> Exercise instructions:
Would you please transcribe the records below from the line with "cases hfind : as_.findIdx? (· = d) with" through their final line, exactly and with no other lines?

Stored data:

-- pv_equiv track=rewrite | github.com/menloresearch/verifiers-deepresearch | test.py | find_prefix_subsequence
-- ===== SOURCE A (Python) =====
-- def find_prefix_subsequence(a: str, b: str) -> str:
--     """
--     Removes the minimum number of characters from string 'a' so that
--     it becomes a prefix of string 'b'.
--     """
--     i = 0  # Pointer for string a
--     j = 0  # Pointer for string b
--     result = []
--
--     # Loop while we have characters left in both strings
--     while i < len(a) and j < len(b):
--         # If characters match, keep it and advance both pointers
--         if a[i] == b[j]:
--             result.append(a[i])
--             j += 1
--
--         # Always advance the pointer for 'a'
--         i += 1
--
--     return "".join(result)
-- ===== SOURCE B (Python) =====
-- def find_prefix_subsequence(a: str, b: str) -> str:
--     """
--     Removes the minimum number of characters from string 'a' so that
--     it becomes a prefix of string 'b'.
--     """
--     result = []
--     rest = a
--     for ch in b:
--         idx = rest.find(ch)
--         if idx == -1:
--             break
--         result.append(ch)
--         rest = rest[idx + 1:]
--     return "".join(result)
-- ===== Notes on version B (the rewrite author's own statement) =====
-- stated objective: idiomatic
-- what changed: The outer loop now iterates over b's characters, using library substring search (str.find) on the remaining suffix of a instead of a manual char-by-char two-pointer scan of a.
import Mathlib
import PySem

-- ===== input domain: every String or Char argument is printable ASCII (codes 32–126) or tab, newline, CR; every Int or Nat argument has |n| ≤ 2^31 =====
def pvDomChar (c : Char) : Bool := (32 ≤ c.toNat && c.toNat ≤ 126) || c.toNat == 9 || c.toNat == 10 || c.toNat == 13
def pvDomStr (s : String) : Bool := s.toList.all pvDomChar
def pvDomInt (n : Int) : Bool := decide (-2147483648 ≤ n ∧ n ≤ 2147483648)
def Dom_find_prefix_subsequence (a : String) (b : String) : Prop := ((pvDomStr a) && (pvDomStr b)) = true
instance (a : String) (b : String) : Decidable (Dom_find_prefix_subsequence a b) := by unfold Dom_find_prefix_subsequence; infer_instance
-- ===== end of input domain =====

-- B iterates over b's characters with library search (str.find) on the remaining suffix of a,
-- instead of A's manual char-by-char two-pointer scan of a; same result, idiomatic decomposition.

-- ===== PORT A =====
-- the while loop: i advances every iteration (recursion on a's chars), j advances on a match
def pvGoA : List Char → List Char → List Char
  | [], _ => []
  | _ :: _, [] => []
  | c :: as_, d :: bs => if c = d then c :: pvGoA as_ bs else pvGoA as_ (d :: bs)

def find_prefix_subsequence (a : String) (b : String) : String :=
  String.ofList (pvGoA a.toList b.toList)

-- ===== PORT B =====
-- for ch in b: idx = rest.find(ch) (none = -1, break); result.append(ch); rest = rest[idx+1:]
def pvGoB : List Char → List Char → List Char
  | [], _ => []
  | d :: bs, rest =>
    match rest.findIdx? (· = d) with
    | none => []
    | some idx => d :: pvGoB bs (rest.drop (idx + 1))

def find_prefix_subsequence_alt (a : String) (b : String) : String :=
  String.ofList (pvGoB b.toList a.toList)

-- ===== PRECONDITION & SPEC =====
def Spec_find_prefix_subsequence (a : String) (b : String) (out : String) : Prop := out = find_prefix_subsequence_alt a b
instance (a : String) (b : String) (out : String) : Decidable (Spec_find_prefix_subsequence a b out) := by unfold Spec_find_prefix_subsequence; infer_instance

-- ===== CLAIM (what is proved, stated in full; the proofs are below) =====
def Claim_equal_find_prefix_subsequence : Prop := ∀ (a : String) (b : String), Dom_find_prefix_subsequence a b → Spec_find_prefix_subsequence a b (find_prefix_subsequence a b)

-- ===== LEMMAS AND PROOFS =====

theorem pvGoB_nil (bs : List Char) : pvGoB bs [] = [] := by
  cases bs <;> rfl

-- skipping a non-matching head of the a-suffix does not change B's result
theorem pvGoB_skip (d c : Char) (bs as_ : List Char) (h : ¬ c = d) :
    pvGoB (d :: bs) (c :: as_) = pvGoB (d :: bs) as_ := by
  simp only [pvGoB, List.findIdx?_cons]
  have hc : (c = d) = False := by simp [h]
  simp only [hc, decide_false]
  cases hfind : as_.findIdx? (· = d) with
  | none => simp
  | some i => simp [List.drop_succ_cons]

theorem pvGoA_eq_pvGoB (as_ bs : List Char) : pvGoA as_ bs = pvGoB bs as_ := by
  induction as_ generalizing bs with
  | nil => cases bs <;> simp [pvGoA, pvGoB_nil]
  | cons c as_ ih =>
    cases bs with
    | nil => simp [pvGoA, pvGoB]
    | cons d bs =>
      by_cases h : c = d
      · subst h
        simp [pvGoA, pvGoB, List.findIdx?_cons, ih]
      · rw [pvGoB_skip d c bs as_ h, ← ih (d :: bs)]
        simp [pvGoA, h]

-- ===== VERDICT (by name: the statement is the Claim_ definition above) =====
theorem find_prefix_subsequence_spec : Claim_equal_find_prefix_subsequence := by
  intro a b _
  unfold Spec_find_prefix_subsequence find_prefix_subsequence find_prefix_subsequence_alt
  rw [pvGoA_eq_pvGoB]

> Your solution:
  cases hfind : as_.findIdx? (· = d) with
  | none => simp
  | some i => simp [List.drop_succ_cons]

theorem pvGoA_eq_pvGoB (as_ bs : List Char) : pvGoA as_ bs = pvGoB bs as_ := by
  induction as_ generalizing bs with
  | nil => cases bs <;> simp [pvGoA, pvGoB_nil]
  | cons c as_ ih =>
    cases bs with
    | nil => simp [pvGoA, pvGoB]
    | cons d bs =>
      by_cases h : c = d
      · subst h
        simp [pvGoA, pvGoB, List.findIdx?_cons, ih]
      · rw [pvGoB_skip d c bs as_ h, ← ih (d :: bs)]
        simp [pvGoA, h]

-- ===== VERDICT (by name: the statement is the Claim_ definition above) =====
theorem find_prefix_subsequence_spec : Claim_equal_find_prefix_subsequence := by
  intro a b _
  unfold Spec_find_prefix_subsequence find_prefix_subsequence find_prefix_subsequence_alt
  rw [pvGoA_eq_pvGoB]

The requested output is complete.